# Taking your work with you



## cda (Jul 11, 2015)

http://www.dasparkhotel.net/index.php?lang=EN


----------



## mark handler (Jul 11, 2015)

cda said:
			
		

> Taking your work with you


don't understand the title?

These are hotel rooms... Are you impling there are working girls, at the hotel?


----------



## cda (Jul 12, 2015)

Looks like my office a Sewer pipe,

And I know some people are down in the Dumps.


----------



## conarb (Jul 12, 2015)

cda said:
			
		

> Looks like my office a Sewer pipe,And I know some people are down in the Dumps.

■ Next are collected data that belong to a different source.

-- ===== CLAIM (what is proved, stated in full; the proofs are below) =====
def Claim_equal_factorize_small : Prop :=
  ∀ (x : Int) (spf : List Int), Dom_factorize_small x spf → Pre_factorize_small x spf →
    Spec_factorize_small x spf (factorize_small x spf)

-- ===== LEMMAS AND PROOFS =====

lemma pv_nat_add_le_mul_pow (n e : Nat) (hn : 1 ≤ n) : n + e ≤ n * 2 ^ e := by
  induction e with
  | zero => simp
  | succ e ih =>
    have : n * 2 ^ (e + 1) = 2 * (n * 2 ^ e) := by ring
    omega

-- what ValidSPF says at one integer index 2 ≤ y < len
lemma pv_spf_spec {spf : List Int} (hv : ValidSPF spf) {y : Int}
    (h2 : 2 ≤ y) (hlen : y < spf.length) :
    PySem.List.pyGet? spf y = some (spf.getD y.toNat 0) ∧
    2 ≤ spf.getD y.toNat 0 ∧ spf.getD y.toNat 0 ∣ y ∧
      ∀ q : Int, 2 ≤ q → q < spf.getD y.toNat 0 → ¬ q ∣ y := by
  have h0 : (0:Int) ≤ y := by omega
  have hyn : y.toNat < spf.length := by omega
  have hy : (y.toNat : Int) = y := Int.toNat_of_nonneg h0
  have hget : PySem.List.pyGet? spf y = some spf[y.toNat] :=
    PySem.List.pyGet?_eq_some_getElem spf h0 (by exact_mod_cast hlen)
  have hgd : spf.getD y.toNat 0 = spf[y.toNat] := List.getD_eq_getElem spf 0 hyn
  have hmem := hv y.toNat (List.mem_range.mpr hyn) (by omega)
  rcases hmem with ⟨hp2, hpd, hq⟩
  refine ⟨by rw [hget, hgd], hp2, by rwa [hy] at hpd, ?_⟩
  intro q hq2 hqp hdvd
  have hpd' : spf.getD y.toNat 0 ∣ y := by rwa [hy] at hpd
  have hple : spf.getD y.toNat 0 ≤ y := Int.le_of_dvd (by omega) hpd'
  have hqy : q < y := by omega
  have hqlt : q.toNat < y.toNat := by omega
  have hqmem : q.toNat ∈ List.range y.toNat := List.mem_range.mpr hqlt
  have hqn : (q.toNat : Int) = q := Int.toNat_of_nonneg (by omega)
  exact hq q.toNat hqmem (by omega) (by rwa [hqn]) (by rw [hqn, hy]; exact hdvd)

-- A's inner loop divides out p completely
lemma pv_divLoop_spec {p : Int} (hp : 2 ≤ p) :
    ∀ (f : Nat) (x e0 : Int), 1 ≤ x → x.toNat ≤ f →
      ∃ (x' : Int) (e : Nat), pvDivLoop f x p e0 = (x', e0 + e) ∧
        x = x' * p ^ e ∧ ¬ p ∣ x' ∧ 1 ≤ x' ∧ (p ∣ x → 1 ≤ e) := by
  intro f
  induction f with
  | zero => intro x e0 hx hf; omega
  | succ f ih =>
    intro x e0 hx hf
    by_cases hd : p ∣ x
    · have hmod : PySem.Int.mod x p = 0 := (PySem.Int.mod_eq_zero_iff_dvd x p).mpr hd
      have hfd : PySem.Int.floordiv x p = x / p :=
        PySem.Int.floordiv_eq_ediv_of_pos (by omega)
      obtain ⟨c, hc⟩ := hd
      have hc1 : 1 ≤ c := by nlinarith
      have hxp : x / p = c := by rw [hc, Int.mul_ediv_cancel_left c (by omega)]
      have hcx : c < x := by nlinarith
      have hcf : c.toNat ≤ f := by omega
      obtain ⟨x', e, heq, hxe, hnd, hx1, _⟩ := ih c (e0 + 1) hc1 hcf
      refine ⟨x', e + 1, ?_, ?_, hnd, hx1, fun _ => by omega⟩
      · simp only [pvDivLoop, hmod, if_pos, hfd, hxp]
        rw [heq, Prod.mk.injEq]
        exact ⟨rfl, by push_cast; ring⟩
      · rw [hc, hxe]; ring
    · have hmod : ¬ PySem.Int.mod x p = 0 := fun h =>
        hd ((PySem.Int.mod_eq_zero_iff_dvd x p).mp h)
      refine ⟨x, 0, ?_, by ring, hd, hx, fun h => absurd h hd⟩
      simp [pvDivLoop, hmod]
-- pv_equiv track=rewrite | github.com/mortyc126-debug/rayon | tension/rasloyenie.py | measure_stable_bits
-- ===== SOURCE A (Python) =====
-- M4 = 0xF
--
-- IV4 = [0x6,0xB,0x3,0xA,0x5,0x9,0x1,0x5]
--
-- K4 = [0x4,0x7,0xB,0xE,0x3,0x5,0x9,0xA,0xD,0x1,0x2,0x5,0x7,0x8,0x9,0xC]
--
-- def sha4(W, nr=64):
--     Ws = list(W[:16])
--     while len(Ws)<16: Ws.append(0)
--     for i in range(16, max(nr,16)):
--         Ws.append((Ws[i-2]^Ws[i-7]^Ws[i-15]^Ws[i-16])&M4)
--     a,b,c,d,e,f,g,h = IV4
--     for r in range(nr):
--         ch=(e&f)^(~e&g)&M4; t1=(h+ch+K4[r%16]+Ws[r%len(Ws)])&M4
--         maj=(a&b)^(a&c)^(b&c); t2=(a^maj)&M4
--         h,g,f,e=g,f,e,(d+t1)&M4; d,c,b,a=c,b,a,(t1+t2)&M4
--     return tuple((IV4[i]+x)&M4 for i,x in enumerate([a,b,c,d,e,f,g,h]))
--
-- def measure_stable_bits(W_base, vary_word, n_rounds=64):
--     """Which output bits are STABLE when varying one W word?"""
--     hashes = []
--     for val in range(16):
--         W = list(W_base)
--         W[vary_word] = val
--         hashes.append(sha4(W, n_rounds))
--
--     stable = []
--     for bit_pos in range(32):
--         word, bit = bit_pos // 4, bit_pos % 4
--         values = set((h[word] >> bit) & 1 for h in hashes)
--         if len(values) == 1:
--             stable.append(bit_pos)
--     return set(stable)
-- ===== SOURCE B (Python) =====
-- M4 = 0xF
--
-- IV4 = [0x6,0xB,0x3,0xA,0x5,0x9,0x1,0x5]
--
-- K4 = [0x4,0x7,0xB,0xE,0x3,0x5,0x9,0xA,0xD,0x1,0x2,0x5,0x7,0x8,0x9,0xC]
--
-- def sha4b(W, nr=64):
--     # same hash function as A's sha4, written with a list-of-8 state and
--     # negative-index schedule recurrence instead of A's 8-tuple unpacking
--     Ws = (list(W[:16]) + [0]*16)[:16]
--     while len(Ws) < max(nr, 16):
--         Ws.append((Ws[-2] ^ Ws[-7] ^ Ws[-15] ^ Ws[-16]) & M4)
--     st = list(IV4)
--     for r in range(nr):
--         ch = (st[4] & st[5]) ^ (~st[4] & st[6]) & M4
--         t1 = (st[7] + ch + K4[r % 16] + Ws[r % len(Ws)]) & M4
--         maj = (st[0] & st[1]) ^ (st[0] & st[2]) ^ (st[1] & st[2])
--         t2 = (st[0] ^ maj) & M4
--         st = [(t1 + t2) & M4, st[0], st[1], st[2], (st[3] + t1) & M4, st[4], st[5], st[6]]
--     return tuple((IV4[i] + st[i]) & M4 for i in range(8))
--
-- def measure_stable_bits(W_base, vary_word, n_rounds=64):
--     """Which output bits are STABLE when varying one W word?"""
--     acc_and = 0xFFFFFFFF
--     acc_or = 0
--     for val in range(16):
--         W = list(W_base)
--         W[vary_word] = val
--         h = sha4b(W, n_rounds)
--         packed = sum(h[w] << (4 * w) for w in range(8))
--         acc_and &= packed
--         acc_or |= packed
--     return {b for b in range(32) if (acc_and >> b) & 1 == (acc_or >> b) & 1}
-- ===== Notes on version B (the rewrite author's own statement) =====
-- stated objective: alternative
-- what changed: B recomputes the hash with a list-of-8 state, fuel recursion and a negative-index schedule recurrence instead of A's 8-tuple unpacking and index folds, and replaces A's stored-hashes + per-bit inner scan by running bitwise AND/OR accumulators over packed 32-bit hashes: a bit is stable exactly where the AND and OR of all 16 packed hashes agree, so the final step is one 32-bit scan with no stored hash list and no inner loop over hashes.
import Mathlib
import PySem

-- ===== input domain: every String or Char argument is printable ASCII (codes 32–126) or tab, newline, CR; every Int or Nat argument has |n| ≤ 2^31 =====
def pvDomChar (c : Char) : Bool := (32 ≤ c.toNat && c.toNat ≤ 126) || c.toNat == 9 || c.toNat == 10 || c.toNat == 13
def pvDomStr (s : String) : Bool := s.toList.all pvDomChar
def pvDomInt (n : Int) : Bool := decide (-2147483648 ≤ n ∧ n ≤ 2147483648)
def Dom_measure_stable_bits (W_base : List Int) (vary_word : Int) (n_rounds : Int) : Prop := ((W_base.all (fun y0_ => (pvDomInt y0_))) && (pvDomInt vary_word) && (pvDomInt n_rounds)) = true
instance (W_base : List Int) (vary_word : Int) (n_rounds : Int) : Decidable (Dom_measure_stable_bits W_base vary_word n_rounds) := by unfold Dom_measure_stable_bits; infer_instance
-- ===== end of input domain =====

-- B recomputes the hash with a list-of-8 state and fuel recursion instead of A's tuple folds, and
-- replaces A's stored-hashes + per-bit inner scan by running bitwise AND/OR accumulators over
-- packed 32-bit hashes with a single 32-bit scan (objective: alternative algorithm).

-- ===== PORT A =====
-- module constants
def M4 : Int := 15
def IV4 : List Int := [6, 11, 3, 10, 5, 9, 1, 5]
def K4 : List Int := [4, 7, 11, 14, 3, 5, 9, 10, 13, 1, 2, 5, 7, 8, 9, 12]

-- A's helper sha4.
-- 'while len(Ws)<16: Ws.append(0)' is ported as appending the needed zeros;
-- Ws/K4 indices are always in range, so pyGetD's default 0 is never used.
def sha4 (W : List Int) (nr : Int) : List Int :=
  let Ws0 := PySem.List.slice W none (some 16)
  let Ws1 := Ws0 ++ List.replicate (16 - Ws0.length) 0
  let Ws := (PySem.List.pyRange 16 (max nr 16)).foldl (fun ws i =>
      ws ++ [PySem.Int.band (PySem.Int.bxor (PySem.Int.bxor (PySem.Int.bxor
        (PySem.List.pyGetD ws (i - 2) 0) (PySem.List.pyGetD ws (i - 7) 0))
        (PySem.List.pyGetD ws (i - 15) 0)) (PySem.List.pyGetD ws (i - 16) 0)) M4]) Ws1
  let st := (PySem.List.pyRange 0 nr).foldl (fun st r =>
      match st with
      | (a, b, c, d, e, f, g, h) =>
        let ch := PySem.Int.bxor (PySem.Int.band e f) (PySem.Int.band (PySem.Int.band (Int.not e) g) M4)
        let t1 := PySem.Int.band (h + ch + PySem.List.pyGetD K4 (PySem.Int.mod r 16) 0
                    + PySem.List.pyGetD Ws (PySem.Int.mod r (Ws.length : Int)) 0) M4
        let maj := PySem.Int.bxor (PySem.Int.bxor (PySem.Int.band a b) (PySem.Int.band a c)) (PySem.Int.band b c)
        let t2 := PySem.Int.band (PySem.Int.bxor a maj) M4
        (PySem.Int.band (t1 + t2) M4, a, b, c, PySem.Int.band (d + t1) M4, e, f, g))
      ((6 : Int), (11 : Int), (3 : Int), (10 : Int), (5 : Int), (9 : Int), (1 : Int), (5 : Int))
  match st with
  | (a, b, c, d, e, f, g, h) =>
    -- 'tuple((IV4[i]+x)&M4 for i,x in enumerate([a,...,h]))' = zip with IV4 (both length 8)
    List.zipWith (fun iv x => PySem.Int.band (iv + x) M4) IV4 [a, b, c, d, e, f, g, h]

def measure_stable_bits (W_base : List Int) (vary_word : Int) (n_rounds : Int) : List Int :=
  let hashes := (PySem.List.pyRange 0 16).foldl (fun hs val =>
      let W := PySem.List.pySetD W_base vary_word val
      hs ++ [sha4 W n_rounds]) []
  let stable := (PySem.List.pyRange 0 32).foldl (fun st bit_pos =>
      let word := PySem.Int.floordiv bit_pos 4
      let bit := PySem.Int.mod bit_pos 4
      let values := PySem.Set.ofList (hashes.map (fun (h : List Int) =>
          PySem.Int.band (PySem.List.pyGetD h word 0 >>> bit.toNat) 1))
      if values.length = 1 then st ++ [bit_pos] else st) []
  PySem.Set.ofList stable
-- pv_equiv track=rewrite | github.com/bitazoft/business-chat-assistent | chatbot/agent/customer_service_rag.py | _suggest_response_approach
-- ===== SOURCE A (Python) =====
-- from typing import Dict, List, Any
--
-- def _suggest_response_approach(examples: List[Dict[str, Any]]) -> str:
--     """
--     Suggest the best response approach based on examples
--     """
--     if not examples:
--         return "general_assistance"
--
--     # Count categories to determine approach
--     categories = [ex.get("category", "") for ex in examples]
--
--     if "ORDER" in categories:
--         return "order_assistance"
--     elif "ACCOUNT" in categories:
--         return "account_assistance"
--     elif "PAYMENT" in categories:
--         return "payment_assistance"
--     elif "REFUND" in categories:
--         return "refund_assistance"
--     elif "DELIVERY" in categories:
--         return "delivery_assistance"
--     else:
--         return "general_customer_service"
-- ===== SOURCE B (Python) =====
-- def _suggest_response_approach(examples):
--     """Single pass tracking the minimum priority index instead of five membership scans."""
--     if not examples:
--         return "general_assistance"
--     prio = {"ORDER": 0, "ACCOUNT": 1, "PAYMENT": 2, "REFUND": 3, "DELIVERY": 4}
--     best = 5
--     for ex in examples:
--         i = prio.get(ex.get("category", ""), 5)
--         if i < best:
--             best = i
--     return {0: "order_assistance", 1: "account_assistance", 2: "payment_assistance",
--             3: "refund_assistance", 4: "delivery_assistance"}.get(best, "general_customer_service")
-- ===== Notes on version B (the rewrite author's own statement) =====
-- stated objective: alternative
-- what changed: Replaced five sequential membership scans over the category list by a single pass over examples tracking the minimum priority index, mapped to the approach string at the end.
import Mathlib
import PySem

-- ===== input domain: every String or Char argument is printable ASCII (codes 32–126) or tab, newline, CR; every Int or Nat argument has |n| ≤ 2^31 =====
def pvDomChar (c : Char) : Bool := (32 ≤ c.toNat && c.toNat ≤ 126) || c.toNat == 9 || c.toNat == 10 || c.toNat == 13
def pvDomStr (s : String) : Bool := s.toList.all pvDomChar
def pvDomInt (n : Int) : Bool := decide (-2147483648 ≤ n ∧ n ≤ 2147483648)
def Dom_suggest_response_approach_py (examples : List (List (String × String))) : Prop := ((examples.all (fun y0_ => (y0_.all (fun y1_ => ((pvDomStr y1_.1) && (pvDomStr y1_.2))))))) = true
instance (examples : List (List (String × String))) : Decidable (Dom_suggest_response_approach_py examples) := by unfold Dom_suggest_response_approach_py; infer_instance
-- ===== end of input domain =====

-- B is an alternative single-pass algorithm: one scan of examples tracking the minimum
-- priority index, instead of A's five sequential membership scans over the category list.

-- ===== PORT A =====
def suggest_response_approach_py (examples : List (List (String × String))) : String :=
  if examples = [] then "general_assistance"
  else
    let categories := examples.map (fun ex => PySem.Dict.getD (PySem.Dict.mk ex) "category" "")
    if categories.contains "ORDER" then "order_assistance"
    else if categories.contains "ACCOUNT" then "account_assistance"
    else if categories.contains "PAYMENT" then "payment_assistance"
    else if categories.contains "REFUND" then "refund_assistance"
    else if categories.contains "DELIVERY" then "delivery_assistance"
    else "general_customer_service"

-- ===== PORT B =====
-- priority table of B (the dict literal `prio` in Source B)
def pvPrio : PySem.Dict String Int :=
  PySem.Dict.mk [("ORDER", 0), ("ACCOUNT", 1), ("PAYMENT", 2), ("REFUND", 3), ("DELIVERY", 4)]

-- index→approach table of B (the dict literal in Source B's return)
def pvApproach : PySem.Dict Int String :=
  PySem.Dict.mk [(0, "order_assistance"), (1, "account_assistance"), (2, "payment_assistance"),
                 (3, "refund_assistance"), (4, "delivery_assistance")]

-- the loop body of Source B: i = prio.get(ex.get("category",""), 5); if i < best: best = i
def pvStep (b : Int) (ex : List (String × String)) : Int :=
  let i := PySem.Dict.getD pvPrio (PySem.Dict.getD (PySem.Dict.mk ex) "category" "") 5
  if i < b then i else b

def suggest_response_approach_py_alt (examples : List (List (String × String))) : String :=
  if examples = [] then "general_assistance"
  else
    let best := examples.foldl pvStep 5
    PySem.Dict.getD pvApproach best "general_customer_service"

-- ===== PRECONDITION & SPEC =====
def Spec_suggest_response_approach_py (examples : List (List (String × String))) (out : String) : Prop := out = suggest_response_approach_py_alt examples
instance (examples : List (List (String × String))) (out : String) : Decidable (Spec_suggest_response_approach_py examples out) := by unfold Spec_suggest_response_approach_py; infer_instance

-- ===== CLAIM (what is proved, stated in full; the proofs are below) =====
def Claim_equal_suggest_response_approach_py : Prop := ∀ (examples : List (List (String × String))), Dom_suggest_response_approach_py examples → Spec_suggest_response_approach_py examples (suggest_response_approach_py examples)

-- ===== LEMMAS AND PROOFS =====

-- category of one example (shared expression of both ports, named only for the proofs)
def pvCat (ex : List (String × String)) : String := PySem.Dict.getD (PySem.Dict.mk ex) "category" ""

-- the priority index of one category, as an if-chain
lemma pvIdx_eq (c : String) : PySem.Dict.getD pvPrio c 5 =
    if c = "ORDER" then 0 else if c = "ACCOUNT" then 1 else if c = "PAYMENT" then 2
    else if c = "REFUND" then 3 else if c = "DELIVERY" then 4 else 5 := by
  by_cases h1 : c = "ORDER"
  · subst h1; decide
  by_cases h2 : c = "ACCOUNT"
  · subst h2; decide
  by_cases h3 : c = "PAYMENT"
  · subst h3; decide
  by_cases h4 : c = "REFUND"
  · subst h4; decide
  by_cases h5 : c = "DELIVERY"
  · subst h5; decide
  simp only [pvPrio, PySem.Dict.getD_eq_get?_getD, PySem.Dict.get?_mk_cons, beq_iff_eq]
  simp [Ne.symm h1, Ne.symm h2, Ne.symm h3, Ne.symm h4, Ne.symm h5, PySem.Dict.get?, h1, h2, h3, h4, h5]

lemma pvIdx_le (c : String) : PySem.Dict.getD pvPrio c 5 ≤ 5 := by
  rw [pvIdx_eq]; split_ifs <;> norm_num

lemma pvStep_eq (b : Int) (ex : List (String × String)) :
    pvStep b ex = min b (PySem.Dict.getD pvPrio (pvCat ex) 5) := by
  simp [pvStep, pvCat]; omega

-- accumulator lemma: the running minimum factors out of the fold
lemma pvFold_acc (xs : List (List (String × String))) : ∀ (a : Int), a ≤ 5 →
    xs.foldl pvStep a = min a (xs.foldl pvStep 5) := by
  induction xs with
  | nil => intro a ha; simp; omega
  | cons x xs ih =>
    intro a ha
    have hx := pvIdx_le (pvCat x)
    simp only [List.foldl_cons, pvStep_eq]
    rw [ih (min a (PySem.Dict.getD pvPrio (pvCat x) 5)) (by omega),
        ih (min 5 (PySem.Dict.getD pvPrio (pvCat x) 5)) (by omega)]
    omega

-- characterisation of the fold by membership of the five categories
lemma pvFold_char (xs : List (List (String × String))) :
    xs.foldl pvStep 5 =
      if (xs.map pvCat).contains "ORDER" then 0
      else if (xs.map pvCat).contains "ACCOUNT" then 1
      else if (xs.map pvCat).contains "PAYMENT" then 2
      else if (xs.map pvCat).contains "REFUND" then 3
      else if (xs.map pvCat).contains "DELIVERY" then 4
      else 5 := by
  induction xs with
  | nil => simp
  | cons x xs ih =>
    simp only [List.foldl_cons, pvStep_eq, List.map_cons, List.contains_cons]
    rw [pvFold_acc xs (min 5 (PySem.Dict.getD pvPrio (pvCat x) 5))
          (by have := pvIdx_le (pvCat x); omega), ih, pvIdx_eq]
    by_cases h1 : pvCat x = "ORDER"
    · simp [h1, beq_iff_eq]; split_ifs <;> first | omega | tauto
    by_cases h2 : pvCat x = "ACCOUNT"
    · simp [h1, h2, beq_iff_eq]; split_ifs <;> first | omega | tauto
    by_cases h3 : pvCat x = "PAYMENT"
    · simp [h1, h2, h3, beq_iff_eq]; split_ifs <;> first | omega | tauto
    by_cases h4 : pvCat x = "REFUND"
    · simp [h1, h2, h3, h4, beq_iff_eq]; split_ifs <;> first | omega | tauto
    by_cases h5 : pvCat x = "DELIVERY"
    · simp [h1, h2, h3, h4, h5, beq_iff_eq]; split_ifs <;> first | omega | tauto
    simp [h1, h2, h3, h4, h5, Ne.symm h1, Ne.symm h2, Ne.symm h3, Ne.symm h4, Ne.symm h5,
          beq_iff_eq]
    split_ifs <;> omega

-- ===== VERDICT (by name: the statement is the Claim_ definition above) =====
theorem suggest_response_approach_py_spec : Claim_equal_suggest_response_approach_py := by
  intro examples _
  unfold Spec_suggest_response_approach_py suggest_response_approach_py suggest_response_approach_py_alt
  by_cases he : examples = []
  · simp [he]
  · simp only [if_neg he]
    rw [pvFold_char]
    have hmap : examples.map (fun ex => PySem.Dict.getD (PySem.Dict.mk ex) "category" "")
        = examples.map pvCat := by simp [pvCat]
    rw [hmap]
    split_ifs <;> rfl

Your office is not ADA compliant?


----------



## cda (Jul 12, 2015)

Hay,

It's type I construction,

What more do you want ??


----------



## MASSDRIVER (Jul 12, 2015)

cda said:
			
		

> Hay,It's type I construction,
> 
> What more do you want ??


A designated properly marked van accessible parking space with official and properly marked signage along a sloped path with guardrail and turning circles leading to a ramp with hard surfaces and tactile markings indicating a door with approved levers and pushbars that opens onto a room with wide aisles to the left and right side of the bed and nightstands with push button lights and phones for the hearing impaired and braille signs for the blind.

To start.

Then it gets complicated.

Brent.


----------